One final comment: while this is a relatively simple algorithm to implement, performance will suffer immensely if you are not careful when implementing the translation table. It is necessary to think about how to properly save space and runtime when writing this code.

Your tasks for this part include the following:

  1. Implement compress (infile: string) (outfile: string) (fixed: bool) (maxsize: int): unit. infile and outfile give the path location of the input and output files respectively.  fixed specifies whether the codes the compressed file have a fixed or variable bit length.  In the example above, we used a fixed length of 12; however, a better scheme would be to use variable code lengths, increasing the number of bits as values are added to the dictionary.  For instance, if there are fewer than 256 entries in the table, we should only write 8 bit codes to the out file; once we add another element to the dictionary, however, we should start using 9 bit codes for all outputs (including those which were previously 8 bits).  Finally, maxsize specifies the maximum number of entries we can add to the dictionary.
  2. Implement decompress (infile: string) (outfile: string) (fixed: bool) (maxsize: int): unit. Arguments here have the same meanings as specified above.
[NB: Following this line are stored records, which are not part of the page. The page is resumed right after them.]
-- pv_equiv track=rewrite | github.com/deltaori0/Python-Algorithm | programmers/124 나라의 숫자.py | solution
-- ===== SOURCE A (Python) =====
-- from itertools import product
--
-- def solution(n):
--     answer = ''
--
--     nums = [1, 2, 4]
--     lst = []
--     for x in range(1, n+1):
--         if len(lst) >= n:
--             break
--         lst += list(product(nums, repeat=x))
--     answer = lst[n-1]
--
--     answer = ''.join(map(str, answer))
--
--     return answer
-- ===== SOURCE B (Python) =====
-- def solution(n):
--     answer = ''
--     while n > 0:
--         n -= 1
--         answer = "124"[n % 3] + answer
--         n //= 3
--     return answer
-- ===== Notes on version B (the rewrite author's own statement) =====
-- stated objective: faster
-- what changed: B replaces A's breadth-first enumeration of all 124-tuples up to index n with a direct bijective base-3 digit conversion (n-1 mod 3 picks the digit, n //= 3 descends).
import Mathlib
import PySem

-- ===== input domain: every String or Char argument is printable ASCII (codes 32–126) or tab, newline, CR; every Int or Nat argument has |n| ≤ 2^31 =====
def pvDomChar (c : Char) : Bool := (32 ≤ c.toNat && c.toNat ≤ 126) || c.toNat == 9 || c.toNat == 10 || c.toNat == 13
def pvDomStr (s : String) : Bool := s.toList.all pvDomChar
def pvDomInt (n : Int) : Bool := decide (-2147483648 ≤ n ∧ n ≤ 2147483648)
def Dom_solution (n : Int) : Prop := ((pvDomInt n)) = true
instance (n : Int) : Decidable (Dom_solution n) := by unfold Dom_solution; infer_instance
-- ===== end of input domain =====

-- B replaces A's breadth-first enumeration of 124-tuples by bijective base-3 digit conversion.

-- ===== PORT A =====
-- itertools.product([1,2,4], repeat=k), in itertools order (rightmost coordinate varies fastest):
-- exact right-recursive form  product(repeat=k+1) = [t+(a,) for t in product(repeat=k) for a in [1,2,4]]
def prodA : Nat → List (List Int)
  | 0 => [[]]
  | k + 1 => (prodA k).flatMap (fun t => [(1 : Int), 2, 4].map (fun a => t ++ [a]))

-- the 'for x in range(1, n+1): if len(lst) >= n: break; lst += list(product(...))' loop
def aLoop : List Int → Int → List (List Int) → List (List Int)
  | [], _, lst => lst
  | x :: xs, n, lst =>
      if n ≤ (lst.length : Int) then lst
      else aLoop xs n (lst ++ prodA x.toNat)

def solution (n : Int) : String :=
  match PySem.List.pyGet? (aLoop (PySem.List.pyRange 1 (n + 1) 1) n []) (n - 1) with
  | some answer => PySem.Str.join "" (answer.map PySem.Int.toStr)
  | none => ""   -- Python raises IndexError here (n ≤ 0, outside Pre_solution)

-- ===== PORT B =====
-- "124"[r] for r = (n-1) % 3
def digitB (r : Nat) : Char := if r = 0 then '1' else if r = 1 then '2' else '4'

-- the while loop: n -= 1; answer = "124"[n % 3] + answer; n //= 3
def bGo : Nat → List Char → List Char
  | 0, s => s
  | m + 1, s => bGo (m / 3) (digitB (m % 3) :: s)
decreasing_by exact Nat.lt_succ_of_le (Nat.div_le_self m 3)

def solution_alt (n : Int) : String := String.ofList (bGo n.toNat [])

-- ===== PRECONDITION & SPEC =====
-- Pre_ excludes exactly n ≤ 0, on which A raises IndexError (lst[n-1] on an empty list).
def Pre_solution (n : Int) : Prop := 1 ≤ n
instance (n : Int) : Decidable (Pre_solution n) := by unfold Pre_solution; infer_instance
def pvWitness_solution : Int := (5)

def Spec_solution (n : Int) (out : String) : Prop := out = solution_alt n
instance (n : Int) (out : String) : Decidable (Spec_solution n out) := by unfold Spec_solution; infer_instance

-- ===== CLAIM (what is proved, stated in full; the proofs are below) =====
def Claim_equal_solution : Prop := ∀ (n : Int), Dom_solution n → Pre_solution n → Spec_solution n (solution n)

-- ===== LEMMAS AND PROOFS =====

-- digit value of a 124-tuple entry
def digitI (r : Nat) : Int := if r = 0 then 1 else if r = 1 then 2 else 4

-- bijective base-3 tuple of n (the intended value of lst[n-1])
def fI : Nat → List Int
  | 0 => []
  | m + 1 => fI (m / 3) ++ [digitI (m % 3)]
decreasing_by exact Nat.lt_succ_of_le (Nat.div_le_self m 3)

-- its character form
def F : Nat → List Char
  | 0 => []
  | m + 1 => F (m / 3) ++ [digitB (m % 3)]
decreasing_by exact Nat.lt_succ_of_le (Nat.div_le_self m 3)

-- k ordinary base-3 digits of i, mapped through 1/2/4
def tup : Nat → Nat → List Int
  | 0, _ => []
  | k + 1, i => tup k (i / 3) ++ [digitI (i % 3)]

-- lst after x = 1, …, k of A's loop
def Lk : Nat → List (List Int)
  | 0 => []
  | k + 1 => Lk k ++ prodA (k + 1)

lemma length_prodA (k : Nat) : (prodA k).length = 3 ^ k := by
  induction k with
  | zero => rfl
  | succ k ih => simp [prodA, List.length_flatMap, ih, pow_succ]

lemma flatMap3_getElem? (ys : List (List Int)) (i : Nat) :
    (ys.flatMap (fun t => [t ++ [(1 : Int)], t ++ [2], t ++ [4]]))[i]? =
      ys[i / 3]?.map (fun t => t ++ [digitI (i % 3)]) := by
  induction ys generalizing i with
  | nil => simp
  | cons t ys ih =>
    by_cases h : i < 3
    · interval_cases i <;> simp [digitI]
    · have h3 : 3 ≤ i := by omega
      have hsplit : (t :: ys).flatMap (fun t => [t ++ [(1 : Int)], t ++ [2], t ++ [4]]) =
          [t ++ [(1 : Int)], t ++ [2], t ++ [4]] ++
            ys.flatMap (fun t => [t ++ [(1 : Int)], t ++ [2], t ++ [4]]) := by simp
      rw [hsplit, List.getElem?_append_right (by simp; omega)]
      simp only [List.length_cons, List.length_nil]
      rw [ih (i - 3)]
      have h1 : (i - 3) / 3 = i / 3 - 1 := by omega
      have h2 : (i - 3) % 3 = i % 3 := by omega
      have h4 : 1 ≤ i / 3 := by omega
      rw [h1, h2]
      congr 1
      cases hq : i / 3 with
      | zero => omega
      | succ q => simp

lemma prodA_getElem? (k i : Nat) (hi : i < 3 ^ k) :
    (prodA k)[i]? = some (tup k i) := by
  induction k generalizing i with
  | zero =>
    have : i = 0 := by simpa using hi
    subst this; rfl
  | succ k ih =>
    have hstep : prodA (k + 1) =
        (prodA k).flatMap (fun t => [t ++ [(1 : Int)], t ++ [2], t ++ [4]]) := by
      simp [prodA]
    have hdiv : i / 3 < 3 ^ k := by
      rw [Nat.div_lt_iff_lt_mul (by norm_num)]
      calc i < 3 ^ (k + 1) := hi
        _ = 3 ^ k * 3 := by rw [pow_succ]
    rw [hstep, flatMap3_getElem? (prodA k) i, ih _ hdiv]
    rfl

lemma length_Lk_ge (k : Nat) : k ≤ (Lk k).length := by
  induction k with
  | zero => simp [Lk]
  | succ k ih =>
    have : 1 ≤ 3 ^ (k + 1) := Nat.one_le_pow _ _ (by norm_num)
    simp only [Lk, List.length_append, length_prodA]
    omega

lemma two_len_Lk (k : Nat) : 2 * (Lk k).length + 3 = 3 ^ (k + 1) := by
  induction k with
  | zero => simp [Lk]
  | succ k ih =>
    have h2 : (Lk (k + 1)).length = (Lk k).length + 3 ^ (k + 1) := by
      rw [show Lk (k + 1) = Lk k ++ prodA (k + 1) from rfl]
      simp [length_prodA]
    rw [h2, show (3 : ℕ) ^ (k + 1 + 1) = 3 ^ (k + 1) * 3 from pow_succ 3 (k + 1)]
    generalize (3 : ℕ) ^ (k + 1) = a at ih ⊢
    omega

lemma length_Lk_succ (k : Nat) : (Lk (k + 1)).length = 3 * (Lk k).length + 3 := by
  have ha := two_len_Lk k
  have hb := two_len_Lk (k + 1)
  rw [show (3 : ℕ) ^ (k + 1 + 1) = 3 ^ (k + 1) * 3 from pow_succ 3 (k + 1), ← ha] at hb
  omega

lemma tup_fI (k : Nat) : ∀ i, i < 3 ^ (k + 1) → fI ((Lk k).length + 1 + i) = tup (k + 1) i := by
  induction k with
  | zero =>
    intro i hi
    have : i < 3 := by simpa using hi
    interval_cases i <;> simp [Lk, fI, tup, digitI]
  | succ k ih =>
    intro i hi
    have harg : (Lk (k + 1)).length + 1 + i = (3 * (Lk k).length + 3 + i) + 1 := by
      rw [length_Lk_succ]; omega
    rw [harg]
    show fI ((3 * (Lk k).length + 3 + i) + 1) = tup (k + 2) i
    rw [fI]
    have hm : (3 * (Lk k).length + 3 + i) % 3 = i % 3 := by omega
    have hd : (3 * (Lk k).length + 3 + i) / 3 = (Lk k).length + 1 + i / 3 := by omega
    have hdiv : i / 3 < 3 ^ (k + 1) := by
      rw [Nat.div_lt_iff_lt_mul (by norm_num)]
      calc i < 3 ^ (k + 2) := hi
        _ = 3 ^ (k + 1) * 3 := by rw [pow_succ]
    rw [hm, hd, ih _ hdiv]
    rfl

lemma Lk_getElem? (k : Nat) : ∀ n : Nat, 1 ≤ n → n ≤ (Lk k).length →
    (Lk k)[n - 1]? = some (fI n) := by
  induction k with
  | zero => intro n h1 h2; simp [Lk] at h2; omega
  | succ k ih =>
    intro n h1 h2
    show (Lk k ++ prodA (k + 1))[n - 1]? = some (fI n)
    by_cases hle : n ≤ (Lk k).length
    · rw [List.getElem?_append_left (by omega)]
      exact ih n h1 hle
    · have hlen : (Lk (k + 1)).length = (Lk k).length + 3 ^ (k + 1) := by
        rw [show Lk (k + 1) = Lk k ++ prodA (k + 1) from rfl]
        simp [length_prodA]
      set i := n - 1 - (Lk k).length with hi
      have hn : n = (Lk k).length + 1 + i := by omega
      have hib : i < 3 ^ (k + 1) := by
        have := h2; rw [hlen] at this; omega
      rw [List.getElem?_append_right (by omega)]
      have heq : n - 1 - (Lk k).length = i := by omega
      rw [heq, prodA_getElem? _ _ hib, hn, tup_fI k i hib]

lemma aLoop_spec : ∀ (c j : Nat) (n : Int), (n - j).toNat = c →
    ∃ k, aLoop (PySem.List.pyRange ((j : Int) + 1) (n + 1) 1) n (Lk j) = Lk k ∧
      n ≤ ((Lk k).length : Int) := by
  intro c
  induction c with
  | zero =>
    intro j n hc
    rw [PySem.List.pyRange_one_eq_nil (by omega)]
    refine ⟨j, rfl, ?_⟩
    have := length_Lk_ge j
    omega
  | succ c ih =>
    intro j n hc
    rw [PySem.List.pyRange_one_cons (by omega)]
    rw [aLoop]
    by_cases h : n ≤ ((Lk j).length : Int)
    · rw [if_pos h]; exact ⟨j, rfl, h⟩
    · rw [if_neg h]
      have hL : Lk j ++ prodA (((j : Int) + 1).toNat) = Lk (j + 1) := by
        rw [show ((j : Int) + 1).toNat = j + 1 by omega]; rfl
      rw [hL]
      have hcast : (j : Int) + 1 + 1 = ((j + 1 : Nat) : Int) + 1 := by push_cast; ring
      rw [hcast]
      exact ih (j + 1) n (by push_cast; omega)

lemma bGo_eq (m : Nat) : ∀ s, bGo m s = F m ++ s := by
  induction m using Nat.strong_induction_on with
  | _ m ih =>
    match m with
    | 0 => intro s; simp [bGo, F]
    | m + 1 =>
      intro s
      rw [bGo, F, ih (m / 3) (Nat.lt_succ_of_le (Nat.div_le_self m 3))]
      simp

lemma fI_chars (m : Nat) : ((fI m).map PySem.Int.toStr).map String.toList =
    (F m).map (fun c => [c]) := by
  induction m using Nat.strong_induction_on with
  | _ m ih =>
    match m with
    | 0 => simp [fI, F]
    | m + 1 =>
      rw [fI, F]
      simp only [List.map_append, List.map_cons, List.map_nil,
        ih (m / 3) (Nat.lt_succ_of_le (Nat.div_le_self m 3))]
      congr 1
      have : m % 3 = 0 ∨ m % 3 = 1 ∨ m % 3 = 2 := by omega
      rcases this with h | h | h <;> rw [h] <;> rfl

-- ===== VERDICT (by name: the statement is the Claim_ definition above) =====
theorem solution_spec : Claim_equal_solution := by
  intro n _ hpre
  unfold Spec_solution
  have hn1 : (1 : Int) ≤ n := hpre
  obtain ⟨k, hrun, hlen⟩ := aLoop_spec (n - (0 : Nat)).toNat 0 n rfl
  have hrun' : aLoop (PySem.List.pyRange 1 (n + 1) 1) n [] = Lk k := by
    rw [show ((0 : Nat) : Int) + 1 = (1 : Int) by norm_num, show Lk 0 = ([] : List (List Int)) from rfl] at hrun
    exact hrun
  unfold solution
  rw [hrun']
  set m := n.toNat with hm
  have hidx : n - 1 = ((m - 1 : Nat) : Int) := by omega
  rw [hidx, PySem.List.pyGet?_natCast, Lk_getElem? k m (by omega) (by omega)]
  show PySem.Str.join "" ((fI m).map PySem.Int.toStr) = solution_alt n
  unfold solution_alt
  apply String.toList_inj.mp
  rw [← hm, bGo_eq m []]
  simp only [PySem.Str.toList_join, String.toList_ofList, List.append_nil]
  rw [show ("" : String).toList = ([] : List Char) from rfl, fI_chars m]
  exact PySem.Chars.join_nil_singletons (F m)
To do: turn in the solution in the file lzw.ml. You are not expected to modify lzw.mli

In order to complete this task, you will need to be able to manipulate binary files.  The basic ocaml installation provides limited support for this, so we recommend you make use the ocaml-extlib library, which includes a module IO containing many useful functions for reading and writing bitstrings of variable length.  Extract the contents of the ExtLib archive to your "Objective Caml/lib" directory, and then run ocaml install.ml from the command line.  When this is done, you can load the library into the ocaml toplevel using #load "extlib.cma".  Functions for opening and closing files can be found in the pervasives module of the core ocaml library.